◆ EXERCISE
All that should come back is the lines of the data below from the one containing "-- B replaces" to the one containing "-- outer 'for", inclusive, exactly as they stand.

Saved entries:
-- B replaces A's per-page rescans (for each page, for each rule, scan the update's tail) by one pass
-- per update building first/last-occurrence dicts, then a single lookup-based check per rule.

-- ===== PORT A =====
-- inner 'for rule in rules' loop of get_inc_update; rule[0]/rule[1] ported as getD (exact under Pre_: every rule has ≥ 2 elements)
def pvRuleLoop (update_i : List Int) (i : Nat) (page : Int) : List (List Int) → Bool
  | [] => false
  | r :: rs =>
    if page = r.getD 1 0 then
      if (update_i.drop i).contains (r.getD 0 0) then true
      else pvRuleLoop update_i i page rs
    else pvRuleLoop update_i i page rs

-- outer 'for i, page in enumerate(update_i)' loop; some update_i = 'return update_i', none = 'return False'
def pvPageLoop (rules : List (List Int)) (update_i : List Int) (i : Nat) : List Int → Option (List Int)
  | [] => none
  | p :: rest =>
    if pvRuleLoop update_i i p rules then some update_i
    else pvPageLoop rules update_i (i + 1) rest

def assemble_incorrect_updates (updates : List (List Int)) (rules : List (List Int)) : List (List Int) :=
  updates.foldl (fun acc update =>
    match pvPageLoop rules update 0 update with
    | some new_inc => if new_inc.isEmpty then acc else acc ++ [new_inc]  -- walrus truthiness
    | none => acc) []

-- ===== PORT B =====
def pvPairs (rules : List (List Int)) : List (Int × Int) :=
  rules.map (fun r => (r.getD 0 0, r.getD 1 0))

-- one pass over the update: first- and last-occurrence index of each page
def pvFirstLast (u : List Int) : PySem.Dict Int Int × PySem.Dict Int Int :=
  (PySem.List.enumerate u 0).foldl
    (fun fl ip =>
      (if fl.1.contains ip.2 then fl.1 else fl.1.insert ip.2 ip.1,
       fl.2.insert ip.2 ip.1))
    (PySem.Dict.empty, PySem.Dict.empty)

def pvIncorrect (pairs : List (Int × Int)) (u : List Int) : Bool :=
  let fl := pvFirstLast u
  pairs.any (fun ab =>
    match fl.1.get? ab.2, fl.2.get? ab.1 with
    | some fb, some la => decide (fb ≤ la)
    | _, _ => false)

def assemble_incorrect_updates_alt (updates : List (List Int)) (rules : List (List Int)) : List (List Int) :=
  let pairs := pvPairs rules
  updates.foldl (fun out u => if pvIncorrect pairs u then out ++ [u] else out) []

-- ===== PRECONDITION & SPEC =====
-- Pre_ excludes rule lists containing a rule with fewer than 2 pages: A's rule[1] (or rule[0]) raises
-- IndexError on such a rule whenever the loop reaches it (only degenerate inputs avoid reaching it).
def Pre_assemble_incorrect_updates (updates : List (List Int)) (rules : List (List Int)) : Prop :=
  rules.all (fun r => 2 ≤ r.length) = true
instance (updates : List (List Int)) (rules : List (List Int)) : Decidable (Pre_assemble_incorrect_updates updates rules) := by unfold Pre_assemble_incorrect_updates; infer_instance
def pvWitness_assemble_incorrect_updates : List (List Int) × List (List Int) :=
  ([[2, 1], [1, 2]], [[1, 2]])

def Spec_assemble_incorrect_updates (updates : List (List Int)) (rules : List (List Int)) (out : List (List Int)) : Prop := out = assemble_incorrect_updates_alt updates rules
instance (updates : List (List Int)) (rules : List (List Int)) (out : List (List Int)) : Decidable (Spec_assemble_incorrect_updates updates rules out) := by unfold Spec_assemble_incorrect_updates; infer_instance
--
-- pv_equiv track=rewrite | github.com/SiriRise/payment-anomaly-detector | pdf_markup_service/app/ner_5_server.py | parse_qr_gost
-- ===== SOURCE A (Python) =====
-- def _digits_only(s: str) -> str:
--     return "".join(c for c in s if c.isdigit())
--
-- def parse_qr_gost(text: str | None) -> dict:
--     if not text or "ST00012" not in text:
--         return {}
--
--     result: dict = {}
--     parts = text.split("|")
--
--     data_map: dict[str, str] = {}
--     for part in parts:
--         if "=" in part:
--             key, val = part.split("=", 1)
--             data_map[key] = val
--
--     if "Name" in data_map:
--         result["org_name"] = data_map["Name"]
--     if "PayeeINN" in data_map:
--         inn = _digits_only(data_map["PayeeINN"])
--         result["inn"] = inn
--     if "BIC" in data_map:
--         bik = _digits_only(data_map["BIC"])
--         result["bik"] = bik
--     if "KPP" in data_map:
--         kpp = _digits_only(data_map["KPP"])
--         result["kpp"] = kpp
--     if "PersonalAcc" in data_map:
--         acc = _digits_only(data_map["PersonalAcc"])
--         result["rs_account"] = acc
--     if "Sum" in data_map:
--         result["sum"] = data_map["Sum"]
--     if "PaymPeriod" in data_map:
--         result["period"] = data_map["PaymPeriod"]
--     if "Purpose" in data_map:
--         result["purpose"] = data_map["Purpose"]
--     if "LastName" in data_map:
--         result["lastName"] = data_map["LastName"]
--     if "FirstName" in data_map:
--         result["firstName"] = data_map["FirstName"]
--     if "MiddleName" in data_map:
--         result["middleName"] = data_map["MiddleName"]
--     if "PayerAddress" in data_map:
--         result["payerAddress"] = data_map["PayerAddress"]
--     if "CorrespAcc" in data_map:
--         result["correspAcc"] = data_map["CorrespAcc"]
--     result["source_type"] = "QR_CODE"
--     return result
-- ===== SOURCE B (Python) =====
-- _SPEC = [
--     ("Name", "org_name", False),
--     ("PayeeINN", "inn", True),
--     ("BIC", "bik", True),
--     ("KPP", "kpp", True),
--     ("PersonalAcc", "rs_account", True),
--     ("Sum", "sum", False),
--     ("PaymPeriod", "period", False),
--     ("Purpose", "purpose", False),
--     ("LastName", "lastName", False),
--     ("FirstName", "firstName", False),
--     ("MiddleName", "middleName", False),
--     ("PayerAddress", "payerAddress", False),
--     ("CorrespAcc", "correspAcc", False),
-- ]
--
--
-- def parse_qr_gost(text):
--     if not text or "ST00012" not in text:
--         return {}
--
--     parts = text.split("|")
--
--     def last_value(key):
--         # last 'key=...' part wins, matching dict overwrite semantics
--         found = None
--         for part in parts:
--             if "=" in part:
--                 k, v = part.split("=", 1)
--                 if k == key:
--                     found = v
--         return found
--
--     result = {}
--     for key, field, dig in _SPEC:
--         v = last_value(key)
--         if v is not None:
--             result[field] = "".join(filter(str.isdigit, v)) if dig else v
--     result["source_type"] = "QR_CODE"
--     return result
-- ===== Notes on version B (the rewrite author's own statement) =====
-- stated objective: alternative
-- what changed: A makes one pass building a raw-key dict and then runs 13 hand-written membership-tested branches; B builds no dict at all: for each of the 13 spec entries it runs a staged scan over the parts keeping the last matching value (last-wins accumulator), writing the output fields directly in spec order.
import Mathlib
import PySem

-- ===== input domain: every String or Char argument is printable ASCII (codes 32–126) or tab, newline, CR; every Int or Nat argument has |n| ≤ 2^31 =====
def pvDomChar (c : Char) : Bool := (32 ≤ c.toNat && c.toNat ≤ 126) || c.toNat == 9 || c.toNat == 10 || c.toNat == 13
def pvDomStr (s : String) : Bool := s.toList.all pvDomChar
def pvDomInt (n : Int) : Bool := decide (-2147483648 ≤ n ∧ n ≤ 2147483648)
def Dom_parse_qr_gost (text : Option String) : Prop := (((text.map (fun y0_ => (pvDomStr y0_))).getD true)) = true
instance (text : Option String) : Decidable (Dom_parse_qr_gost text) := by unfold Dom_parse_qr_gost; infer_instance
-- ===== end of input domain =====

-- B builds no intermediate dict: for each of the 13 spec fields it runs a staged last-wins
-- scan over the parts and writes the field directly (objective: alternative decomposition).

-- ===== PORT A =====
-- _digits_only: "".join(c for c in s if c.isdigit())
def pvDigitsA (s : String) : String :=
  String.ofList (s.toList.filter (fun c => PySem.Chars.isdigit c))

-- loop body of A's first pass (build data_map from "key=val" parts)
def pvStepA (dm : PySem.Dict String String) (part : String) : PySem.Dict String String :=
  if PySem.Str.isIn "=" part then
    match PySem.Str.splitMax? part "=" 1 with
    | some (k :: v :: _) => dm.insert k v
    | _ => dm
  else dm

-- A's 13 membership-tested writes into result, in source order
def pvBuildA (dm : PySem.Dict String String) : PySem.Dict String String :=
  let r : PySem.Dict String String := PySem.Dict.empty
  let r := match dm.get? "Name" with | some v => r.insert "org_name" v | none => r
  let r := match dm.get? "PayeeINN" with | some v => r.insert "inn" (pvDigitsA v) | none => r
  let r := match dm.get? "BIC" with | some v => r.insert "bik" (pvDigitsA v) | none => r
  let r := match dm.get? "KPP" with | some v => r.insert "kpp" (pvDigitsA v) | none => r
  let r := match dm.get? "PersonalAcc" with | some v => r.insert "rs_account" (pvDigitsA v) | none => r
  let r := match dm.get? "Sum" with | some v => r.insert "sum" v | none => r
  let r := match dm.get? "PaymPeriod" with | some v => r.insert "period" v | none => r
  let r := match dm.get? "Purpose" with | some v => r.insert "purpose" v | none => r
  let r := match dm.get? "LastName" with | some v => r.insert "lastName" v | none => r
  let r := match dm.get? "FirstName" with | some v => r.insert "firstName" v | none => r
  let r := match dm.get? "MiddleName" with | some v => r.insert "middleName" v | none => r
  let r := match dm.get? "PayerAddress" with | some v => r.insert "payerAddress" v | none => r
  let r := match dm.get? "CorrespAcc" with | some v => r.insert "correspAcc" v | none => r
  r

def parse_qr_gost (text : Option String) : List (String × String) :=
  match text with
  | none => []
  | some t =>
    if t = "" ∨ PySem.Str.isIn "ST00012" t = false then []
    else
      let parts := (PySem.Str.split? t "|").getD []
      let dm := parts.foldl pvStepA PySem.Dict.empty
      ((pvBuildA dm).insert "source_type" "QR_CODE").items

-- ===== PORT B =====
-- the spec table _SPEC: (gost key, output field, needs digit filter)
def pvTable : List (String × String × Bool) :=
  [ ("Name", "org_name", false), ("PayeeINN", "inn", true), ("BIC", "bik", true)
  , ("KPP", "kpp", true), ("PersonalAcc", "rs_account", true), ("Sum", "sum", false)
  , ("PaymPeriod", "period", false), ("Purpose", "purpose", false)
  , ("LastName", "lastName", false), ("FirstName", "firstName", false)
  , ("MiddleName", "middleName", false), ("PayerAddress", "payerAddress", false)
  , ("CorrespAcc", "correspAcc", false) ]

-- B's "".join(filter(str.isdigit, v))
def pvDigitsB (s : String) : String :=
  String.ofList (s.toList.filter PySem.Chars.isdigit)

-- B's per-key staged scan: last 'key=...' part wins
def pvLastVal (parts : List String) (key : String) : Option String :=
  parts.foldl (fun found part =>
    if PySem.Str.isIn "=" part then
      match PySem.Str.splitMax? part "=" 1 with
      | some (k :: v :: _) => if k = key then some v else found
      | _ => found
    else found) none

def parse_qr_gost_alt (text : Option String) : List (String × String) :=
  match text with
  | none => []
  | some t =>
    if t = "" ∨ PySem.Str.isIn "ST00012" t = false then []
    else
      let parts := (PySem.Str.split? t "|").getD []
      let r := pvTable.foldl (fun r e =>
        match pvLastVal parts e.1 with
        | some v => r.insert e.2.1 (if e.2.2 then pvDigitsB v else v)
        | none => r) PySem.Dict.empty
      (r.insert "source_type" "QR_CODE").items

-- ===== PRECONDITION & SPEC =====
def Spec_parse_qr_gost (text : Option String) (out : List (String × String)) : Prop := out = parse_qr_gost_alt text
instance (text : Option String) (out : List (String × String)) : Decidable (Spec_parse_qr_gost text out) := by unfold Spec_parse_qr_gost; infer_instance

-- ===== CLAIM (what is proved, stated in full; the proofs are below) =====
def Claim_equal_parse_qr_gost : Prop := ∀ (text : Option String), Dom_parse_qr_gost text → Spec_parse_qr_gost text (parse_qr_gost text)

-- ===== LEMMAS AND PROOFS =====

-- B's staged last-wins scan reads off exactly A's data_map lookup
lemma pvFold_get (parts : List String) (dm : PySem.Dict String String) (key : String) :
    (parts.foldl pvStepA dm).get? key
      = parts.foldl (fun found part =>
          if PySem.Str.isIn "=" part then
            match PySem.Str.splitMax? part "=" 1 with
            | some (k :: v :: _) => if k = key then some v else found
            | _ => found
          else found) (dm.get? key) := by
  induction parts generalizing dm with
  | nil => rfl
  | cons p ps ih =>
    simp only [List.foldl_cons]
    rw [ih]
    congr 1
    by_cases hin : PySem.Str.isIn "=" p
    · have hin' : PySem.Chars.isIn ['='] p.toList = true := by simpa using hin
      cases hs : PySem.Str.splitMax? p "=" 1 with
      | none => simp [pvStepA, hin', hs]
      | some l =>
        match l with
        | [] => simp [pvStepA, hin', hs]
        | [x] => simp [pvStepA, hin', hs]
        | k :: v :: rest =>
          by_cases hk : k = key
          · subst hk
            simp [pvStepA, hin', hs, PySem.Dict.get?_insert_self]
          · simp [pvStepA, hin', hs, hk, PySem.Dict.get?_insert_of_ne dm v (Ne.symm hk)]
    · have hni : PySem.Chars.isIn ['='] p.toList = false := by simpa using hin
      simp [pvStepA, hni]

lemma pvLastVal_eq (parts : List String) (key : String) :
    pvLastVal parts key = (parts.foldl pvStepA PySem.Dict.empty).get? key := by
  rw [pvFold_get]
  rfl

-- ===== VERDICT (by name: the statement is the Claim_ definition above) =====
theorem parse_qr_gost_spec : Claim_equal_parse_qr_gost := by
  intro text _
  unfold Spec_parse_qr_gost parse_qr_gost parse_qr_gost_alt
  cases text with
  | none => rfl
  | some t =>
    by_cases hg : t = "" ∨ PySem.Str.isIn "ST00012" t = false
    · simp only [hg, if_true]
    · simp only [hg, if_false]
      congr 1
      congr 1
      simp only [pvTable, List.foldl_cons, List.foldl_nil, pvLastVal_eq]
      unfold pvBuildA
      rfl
---
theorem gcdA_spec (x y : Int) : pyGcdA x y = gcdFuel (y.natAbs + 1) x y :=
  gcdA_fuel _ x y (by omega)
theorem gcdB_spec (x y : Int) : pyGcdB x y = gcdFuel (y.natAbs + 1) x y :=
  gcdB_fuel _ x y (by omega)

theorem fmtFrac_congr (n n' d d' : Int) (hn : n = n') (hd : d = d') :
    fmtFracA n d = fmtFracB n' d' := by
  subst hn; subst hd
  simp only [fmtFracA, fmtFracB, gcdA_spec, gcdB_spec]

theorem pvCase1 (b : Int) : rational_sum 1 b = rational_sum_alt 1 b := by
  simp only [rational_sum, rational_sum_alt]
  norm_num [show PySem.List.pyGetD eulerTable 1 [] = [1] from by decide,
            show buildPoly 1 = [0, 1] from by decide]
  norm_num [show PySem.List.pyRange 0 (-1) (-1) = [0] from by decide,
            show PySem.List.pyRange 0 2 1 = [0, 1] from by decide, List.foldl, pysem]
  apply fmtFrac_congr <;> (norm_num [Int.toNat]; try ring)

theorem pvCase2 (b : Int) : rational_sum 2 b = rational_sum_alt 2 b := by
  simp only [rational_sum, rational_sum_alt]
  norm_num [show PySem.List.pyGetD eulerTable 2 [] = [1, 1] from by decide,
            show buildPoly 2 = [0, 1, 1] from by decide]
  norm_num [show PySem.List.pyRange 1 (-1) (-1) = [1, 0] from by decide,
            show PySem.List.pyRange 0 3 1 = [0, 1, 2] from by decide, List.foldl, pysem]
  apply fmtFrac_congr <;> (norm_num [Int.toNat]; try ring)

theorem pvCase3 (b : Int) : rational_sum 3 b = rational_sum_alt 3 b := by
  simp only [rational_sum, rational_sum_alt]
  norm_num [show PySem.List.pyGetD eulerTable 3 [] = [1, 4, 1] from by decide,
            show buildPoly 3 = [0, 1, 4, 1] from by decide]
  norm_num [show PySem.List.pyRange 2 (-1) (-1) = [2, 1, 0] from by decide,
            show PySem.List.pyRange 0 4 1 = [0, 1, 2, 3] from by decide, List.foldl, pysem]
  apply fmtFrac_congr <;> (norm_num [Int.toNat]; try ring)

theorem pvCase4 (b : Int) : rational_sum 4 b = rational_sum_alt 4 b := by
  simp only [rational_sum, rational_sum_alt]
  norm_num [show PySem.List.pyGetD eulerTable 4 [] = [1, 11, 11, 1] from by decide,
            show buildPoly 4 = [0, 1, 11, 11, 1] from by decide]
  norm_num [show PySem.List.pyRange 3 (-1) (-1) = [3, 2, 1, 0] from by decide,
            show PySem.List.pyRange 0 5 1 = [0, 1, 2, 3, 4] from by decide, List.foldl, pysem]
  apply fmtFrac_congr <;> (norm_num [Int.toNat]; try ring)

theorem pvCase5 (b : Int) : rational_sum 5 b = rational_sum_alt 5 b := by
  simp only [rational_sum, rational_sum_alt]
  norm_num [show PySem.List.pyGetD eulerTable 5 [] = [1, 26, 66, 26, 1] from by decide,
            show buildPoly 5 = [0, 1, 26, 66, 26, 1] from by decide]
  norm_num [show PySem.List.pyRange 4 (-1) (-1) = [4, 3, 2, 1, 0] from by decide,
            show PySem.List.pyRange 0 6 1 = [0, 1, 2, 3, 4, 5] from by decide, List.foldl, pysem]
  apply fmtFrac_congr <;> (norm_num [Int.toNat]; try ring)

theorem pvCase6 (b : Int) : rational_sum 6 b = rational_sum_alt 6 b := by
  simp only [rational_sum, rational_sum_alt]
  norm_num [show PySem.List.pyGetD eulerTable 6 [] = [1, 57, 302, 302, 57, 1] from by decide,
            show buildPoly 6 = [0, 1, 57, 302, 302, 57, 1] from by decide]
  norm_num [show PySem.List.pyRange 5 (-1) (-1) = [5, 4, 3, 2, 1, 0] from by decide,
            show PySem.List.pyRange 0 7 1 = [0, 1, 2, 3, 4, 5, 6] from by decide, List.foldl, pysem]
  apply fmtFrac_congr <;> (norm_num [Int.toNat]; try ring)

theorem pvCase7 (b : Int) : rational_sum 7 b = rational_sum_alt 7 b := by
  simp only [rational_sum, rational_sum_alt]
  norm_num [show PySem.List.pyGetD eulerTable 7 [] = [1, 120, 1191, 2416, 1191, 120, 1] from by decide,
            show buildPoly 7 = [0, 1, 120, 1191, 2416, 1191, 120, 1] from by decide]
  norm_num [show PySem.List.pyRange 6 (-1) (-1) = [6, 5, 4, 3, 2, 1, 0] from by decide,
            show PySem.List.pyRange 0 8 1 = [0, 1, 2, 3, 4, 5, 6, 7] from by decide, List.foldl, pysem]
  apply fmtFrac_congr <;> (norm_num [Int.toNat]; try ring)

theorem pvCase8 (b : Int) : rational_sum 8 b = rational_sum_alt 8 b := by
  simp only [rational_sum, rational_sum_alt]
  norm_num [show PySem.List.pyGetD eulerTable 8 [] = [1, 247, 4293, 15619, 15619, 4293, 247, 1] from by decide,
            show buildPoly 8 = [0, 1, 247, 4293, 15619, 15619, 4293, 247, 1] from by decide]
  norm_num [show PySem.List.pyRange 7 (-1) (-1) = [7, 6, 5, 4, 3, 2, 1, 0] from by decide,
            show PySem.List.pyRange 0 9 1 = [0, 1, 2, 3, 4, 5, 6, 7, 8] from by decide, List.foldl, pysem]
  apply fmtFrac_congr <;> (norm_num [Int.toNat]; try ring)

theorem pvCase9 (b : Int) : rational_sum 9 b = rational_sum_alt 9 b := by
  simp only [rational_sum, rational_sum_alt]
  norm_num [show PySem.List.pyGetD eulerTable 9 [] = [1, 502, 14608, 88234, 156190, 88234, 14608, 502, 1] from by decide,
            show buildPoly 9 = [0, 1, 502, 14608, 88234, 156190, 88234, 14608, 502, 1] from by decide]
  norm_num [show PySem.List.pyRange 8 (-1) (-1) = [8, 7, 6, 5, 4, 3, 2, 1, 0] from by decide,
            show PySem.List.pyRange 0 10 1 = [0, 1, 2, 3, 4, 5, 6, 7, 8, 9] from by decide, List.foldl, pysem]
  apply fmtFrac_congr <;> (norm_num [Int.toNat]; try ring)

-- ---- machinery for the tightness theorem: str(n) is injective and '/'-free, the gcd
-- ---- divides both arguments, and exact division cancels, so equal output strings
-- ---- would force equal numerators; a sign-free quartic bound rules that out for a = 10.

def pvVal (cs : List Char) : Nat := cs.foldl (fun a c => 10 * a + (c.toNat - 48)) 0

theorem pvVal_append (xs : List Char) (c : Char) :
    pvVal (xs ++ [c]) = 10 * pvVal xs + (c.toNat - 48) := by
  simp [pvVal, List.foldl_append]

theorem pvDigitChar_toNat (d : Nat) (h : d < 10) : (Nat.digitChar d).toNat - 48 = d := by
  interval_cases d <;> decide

◆ OUTPUT
-- B replaces A's per-page rescans (for each page, for each rule, scan the update's tail) by one pass
-- per update building first/last-occurrence dicts, then a single lookup-based check per rule.

-- ===== PORT A =====
-- inner 'for rule in rules' loop of get_inc_update; rule[0]/rule[1] ported as getD (exact under Pre_: every rule has ≥ 2 elements)
def pvRuleLoop (update_i : List Int) (i : Nat) (page : Int) : List (List Int) → Bool
  | [] => false
  | r :: rs =>
    if page = r.getD 1 0 then
      if (update_i.drop i).contains (r.getD 0 0) then true
      else pvRuleLoop update_i i page rs
    else pvRuleLoop update_i i page rs

-- outer 'for i, page in enumerate(update_i)' loop; some update_i = 'return update_i', none = 'return False'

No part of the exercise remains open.